§ **Assigned task**
Looking at the entries, say how many lines contain the string "hWpos". Offer nothing besides the number.

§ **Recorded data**
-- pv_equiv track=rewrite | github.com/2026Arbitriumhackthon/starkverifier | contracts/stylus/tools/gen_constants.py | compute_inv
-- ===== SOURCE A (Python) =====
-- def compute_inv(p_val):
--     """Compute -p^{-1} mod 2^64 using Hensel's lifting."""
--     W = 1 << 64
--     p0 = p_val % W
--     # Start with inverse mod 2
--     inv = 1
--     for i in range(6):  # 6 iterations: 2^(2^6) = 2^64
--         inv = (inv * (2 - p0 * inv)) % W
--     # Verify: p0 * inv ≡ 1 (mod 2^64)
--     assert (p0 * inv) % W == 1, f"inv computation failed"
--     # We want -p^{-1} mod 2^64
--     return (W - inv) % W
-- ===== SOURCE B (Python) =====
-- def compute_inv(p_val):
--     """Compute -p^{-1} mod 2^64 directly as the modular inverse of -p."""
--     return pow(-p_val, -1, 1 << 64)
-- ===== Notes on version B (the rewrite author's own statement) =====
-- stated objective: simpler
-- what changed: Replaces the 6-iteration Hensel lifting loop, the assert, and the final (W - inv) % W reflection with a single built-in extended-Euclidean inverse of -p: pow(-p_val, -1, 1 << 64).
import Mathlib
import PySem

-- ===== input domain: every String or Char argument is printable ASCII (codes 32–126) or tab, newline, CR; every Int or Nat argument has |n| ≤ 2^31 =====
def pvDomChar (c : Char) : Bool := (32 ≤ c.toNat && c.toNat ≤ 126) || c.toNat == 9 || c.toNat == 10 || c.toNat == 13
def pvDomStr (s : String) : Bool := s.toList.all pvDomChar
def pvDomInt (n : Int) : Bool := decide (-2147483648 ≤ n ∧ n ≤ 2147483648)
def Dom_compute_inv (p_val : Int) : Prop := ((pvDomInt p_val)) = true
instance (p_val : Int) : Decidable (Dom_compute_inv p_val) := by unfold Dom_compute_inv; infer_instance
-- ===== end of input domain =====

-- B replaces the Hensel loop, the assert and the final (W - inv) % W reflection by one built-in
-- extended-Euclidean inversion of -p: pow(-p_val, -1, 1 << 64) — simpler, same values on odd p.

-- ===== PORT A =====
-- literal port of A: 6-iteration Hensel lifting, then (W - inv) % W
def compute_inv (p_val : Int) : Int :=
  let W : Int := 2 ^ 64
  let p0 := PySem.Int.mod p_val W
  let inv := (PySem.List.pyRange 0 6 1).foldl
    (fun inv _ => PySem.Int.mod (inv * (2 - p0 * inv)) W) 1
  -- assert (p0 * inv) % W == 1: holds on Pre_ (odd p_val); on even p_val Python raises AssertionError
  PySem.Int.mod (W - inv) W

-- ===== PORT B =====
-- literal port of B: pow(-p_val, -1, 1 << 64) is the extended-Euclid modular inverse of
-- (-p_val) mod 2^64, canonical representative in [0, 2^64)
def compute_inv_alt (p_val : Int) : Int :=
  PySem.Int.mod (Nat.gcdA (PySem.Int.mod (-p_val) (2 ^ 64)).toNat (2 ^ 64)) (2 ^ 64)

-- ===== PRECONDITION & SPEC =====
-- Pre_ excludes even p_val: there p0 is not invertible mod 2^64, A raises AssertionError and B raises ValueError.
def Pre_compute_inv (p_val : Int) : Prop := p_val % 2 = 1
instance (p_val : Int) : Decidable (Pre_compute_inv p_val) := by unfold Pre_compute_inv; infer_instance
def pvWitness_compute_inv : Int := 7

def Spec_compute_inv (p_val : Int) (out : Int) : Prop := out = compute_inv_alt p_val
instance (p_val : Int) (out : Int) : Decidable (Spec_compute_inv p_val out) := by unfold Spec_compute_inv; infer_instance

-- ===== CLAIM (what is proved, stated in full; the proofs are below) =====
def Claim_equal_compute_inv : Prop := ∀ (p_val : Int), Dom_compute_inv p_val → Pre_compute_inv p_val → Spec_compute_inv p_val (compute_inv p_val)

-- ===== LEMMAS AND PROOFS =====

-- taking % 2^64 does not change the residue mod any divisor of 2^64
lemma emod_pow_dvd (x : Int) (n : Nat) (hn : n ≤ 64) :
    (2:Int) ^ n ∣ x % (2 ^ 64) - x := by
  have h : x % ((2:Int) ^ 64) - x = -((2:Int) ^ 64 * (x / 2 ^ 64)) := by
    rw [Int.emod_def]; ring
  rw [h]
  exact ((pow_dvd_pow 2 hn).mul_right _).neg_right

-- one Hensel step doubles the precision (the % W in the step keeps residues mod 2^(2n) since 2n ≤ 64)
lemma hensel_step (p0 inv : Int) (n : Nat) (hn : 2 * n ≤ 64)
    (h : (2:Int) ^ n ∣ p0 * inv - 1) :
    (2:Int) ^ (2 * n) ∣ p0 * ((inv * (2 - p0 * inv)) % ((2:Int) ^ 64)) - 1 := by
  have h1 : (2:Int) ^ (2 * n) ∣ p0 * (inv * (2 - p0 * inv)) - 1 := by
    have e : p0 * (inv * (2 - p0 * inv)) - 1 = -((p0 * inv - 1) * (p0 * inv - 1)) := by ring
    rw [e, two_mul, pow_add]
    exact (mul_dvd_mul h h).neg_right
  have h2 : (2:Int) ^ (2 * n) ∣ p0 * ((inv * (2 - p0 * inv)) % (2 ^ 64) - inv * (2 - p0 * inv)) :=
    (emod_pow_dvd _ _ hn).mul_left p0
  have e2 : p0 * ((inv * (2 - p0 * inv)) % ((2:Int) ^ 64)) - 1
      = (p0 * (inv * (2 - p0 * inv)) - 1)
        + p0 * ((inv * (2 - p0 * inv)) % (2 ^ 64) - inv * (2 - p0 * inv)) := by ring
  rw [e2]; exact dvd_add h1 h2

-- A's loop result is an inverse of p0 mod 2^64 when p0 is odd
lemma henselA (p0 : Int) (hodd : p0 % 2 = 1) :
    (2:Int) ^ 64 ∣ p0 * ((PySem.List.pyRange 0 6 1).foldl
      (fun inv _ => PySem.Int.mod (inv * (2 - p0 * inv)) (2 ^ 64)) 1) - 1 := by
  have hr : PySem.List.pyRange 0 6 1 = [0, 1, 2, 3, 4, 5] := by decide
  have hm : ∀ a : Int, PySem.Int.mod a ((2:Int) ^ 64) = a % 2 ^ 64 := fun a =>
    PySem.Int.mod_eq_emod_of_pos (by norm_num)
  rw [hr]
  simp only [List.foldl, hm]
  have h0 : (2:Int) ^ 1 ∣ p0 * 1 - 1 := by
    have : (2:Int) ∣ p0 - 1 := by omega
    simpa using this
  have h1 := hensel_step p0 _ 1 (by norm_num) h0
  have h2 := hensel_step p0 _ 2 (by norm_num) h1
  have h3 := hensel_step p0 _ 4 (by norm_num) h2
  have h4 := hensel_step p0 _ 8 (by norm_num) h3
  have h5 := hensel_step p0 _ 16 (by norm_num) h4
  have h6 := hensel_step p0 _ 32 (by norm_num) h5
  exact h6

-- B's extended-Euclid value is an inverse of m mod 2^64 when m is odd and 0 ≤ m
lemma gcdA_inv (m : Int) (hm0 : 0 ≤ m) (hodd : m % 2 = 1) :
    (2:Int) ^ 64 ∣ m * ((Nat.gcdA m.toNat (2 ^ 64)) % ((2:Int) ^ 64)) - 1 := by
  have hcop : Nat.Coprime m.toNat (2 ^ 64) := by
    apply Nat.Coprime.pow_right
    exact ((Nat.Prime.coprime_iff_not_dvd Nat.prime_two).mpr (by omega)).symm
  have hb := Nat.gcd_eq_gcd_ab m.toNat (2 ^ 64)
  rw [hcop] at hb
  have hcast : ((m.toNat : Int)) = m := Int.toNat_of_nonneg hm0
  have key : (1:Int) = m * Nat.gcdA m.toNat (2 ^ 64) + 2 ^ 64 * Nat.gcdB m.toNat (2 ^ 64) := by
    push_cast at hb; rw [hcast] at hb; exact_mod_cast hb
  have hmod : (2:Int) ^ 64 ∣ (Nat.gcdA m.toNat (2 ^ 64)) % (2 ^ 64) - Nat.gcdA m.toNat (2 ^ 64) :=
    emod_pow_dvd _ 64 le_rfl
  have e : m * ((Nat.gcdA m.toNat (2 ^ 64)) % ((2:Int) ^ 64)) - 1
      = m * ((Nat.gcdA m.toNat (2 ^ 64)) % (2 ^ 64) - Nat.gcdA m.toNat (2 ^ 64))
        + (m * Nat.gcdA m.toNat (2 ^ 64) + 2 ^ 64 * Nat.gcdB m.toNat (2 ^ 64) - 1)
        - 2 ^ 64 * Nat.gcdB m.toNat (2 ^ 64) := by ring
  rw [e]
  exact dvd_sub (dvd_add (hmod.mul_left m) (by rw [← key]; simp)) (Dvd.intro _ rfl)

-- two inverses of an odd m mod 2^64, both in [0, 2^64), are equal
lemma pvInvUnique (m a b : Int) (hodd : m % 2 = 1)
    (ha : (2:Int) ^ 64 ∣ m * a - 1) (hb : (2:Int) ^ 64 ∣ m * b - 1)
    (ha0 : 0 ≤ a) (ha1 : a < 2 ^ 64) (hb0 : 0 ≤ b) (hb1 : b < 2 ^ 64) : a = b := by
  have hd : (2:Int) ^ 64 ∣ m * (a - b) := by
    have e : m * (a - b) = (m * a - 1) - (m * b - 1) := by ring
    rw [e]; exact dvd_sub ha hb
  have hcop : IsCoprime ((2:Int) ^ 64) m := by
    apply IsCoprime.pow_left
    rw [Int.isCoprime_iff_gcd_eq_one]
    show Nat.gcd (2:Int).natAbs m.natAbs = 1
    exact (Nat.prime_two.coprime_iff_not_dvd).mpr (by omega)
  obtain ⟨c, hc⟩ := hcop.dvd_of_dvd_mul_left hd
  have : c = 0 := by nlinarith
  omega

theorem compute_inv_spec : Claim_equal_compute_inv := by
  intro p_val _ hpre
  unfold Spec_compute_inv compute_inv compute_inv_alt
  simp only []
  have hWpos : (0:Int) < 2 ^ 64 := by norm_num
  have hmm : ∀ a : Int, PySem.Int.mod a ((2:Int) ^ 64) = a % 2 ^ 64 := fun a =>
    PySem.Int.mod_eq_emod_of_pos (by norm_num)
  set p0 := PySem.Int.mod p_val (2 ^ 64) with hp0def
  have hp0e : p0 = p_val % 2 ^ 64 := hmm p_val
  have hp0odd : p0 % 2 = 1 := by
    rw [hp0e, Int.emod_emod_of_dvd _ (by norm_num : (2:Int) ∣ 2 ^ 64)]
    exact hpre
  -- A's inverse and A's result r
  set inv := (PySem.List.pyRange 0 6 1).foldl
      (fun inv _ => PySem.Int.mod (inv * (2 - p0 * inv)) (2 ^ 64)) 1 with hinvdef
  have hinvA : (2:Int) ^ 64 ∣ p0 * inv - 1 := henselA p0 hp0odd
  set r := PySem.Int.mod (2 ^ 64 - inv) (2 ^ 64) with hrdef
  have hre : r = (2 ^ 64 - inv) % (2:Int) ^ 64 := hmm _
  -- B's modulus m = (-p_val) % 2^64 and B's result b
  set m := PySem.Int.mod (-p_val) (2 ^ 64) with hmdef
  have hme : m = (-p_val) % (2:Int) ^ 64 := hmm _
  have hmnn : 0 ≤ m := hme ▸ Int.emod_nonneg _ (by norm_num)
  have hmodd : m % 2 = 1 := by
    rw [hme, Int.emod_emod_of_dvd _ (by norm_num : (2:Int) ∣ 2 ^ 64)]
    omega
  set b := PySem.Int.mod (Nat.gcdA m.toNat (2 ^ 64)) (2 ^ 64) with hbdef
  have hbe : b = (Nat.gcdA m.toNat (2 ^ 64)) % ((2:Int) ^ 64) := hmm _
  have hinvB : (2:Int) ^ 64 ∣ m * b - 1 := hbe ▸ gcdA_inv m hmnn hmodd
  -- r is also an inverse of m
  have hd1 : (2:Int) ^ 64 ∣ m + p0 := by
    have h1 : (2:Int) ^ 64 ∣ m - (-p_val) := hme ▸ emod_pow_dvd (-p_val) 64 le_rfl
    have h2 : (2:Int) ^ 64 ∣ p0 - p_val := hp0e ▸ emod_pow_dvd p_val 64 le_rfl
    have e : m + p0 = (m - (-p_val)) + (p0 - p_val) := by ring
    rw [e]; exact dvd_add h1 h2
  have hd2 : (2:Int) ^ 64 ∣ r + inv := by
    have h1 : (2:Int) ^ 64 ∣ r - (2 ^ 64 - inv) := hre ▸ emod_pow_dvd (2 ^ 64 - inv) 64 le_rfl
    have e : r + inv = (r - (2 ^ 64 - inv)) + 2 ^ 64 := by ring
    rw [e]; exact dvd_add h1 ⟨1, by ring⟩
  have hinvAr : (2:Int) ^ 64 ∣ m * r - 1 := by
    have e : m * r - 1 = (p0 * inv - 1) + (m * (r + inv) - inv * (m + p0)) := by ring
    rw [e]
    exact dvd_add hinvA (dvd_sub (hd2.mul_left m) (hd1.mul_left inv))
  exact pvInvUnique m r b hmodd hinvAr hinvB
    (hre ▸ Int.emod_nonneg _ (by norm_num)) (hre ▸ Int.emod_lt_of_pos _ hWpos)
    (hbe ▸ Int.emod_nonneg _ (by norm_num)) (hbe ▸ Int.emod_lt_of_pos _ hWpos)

§ **Solution to this exercise**
3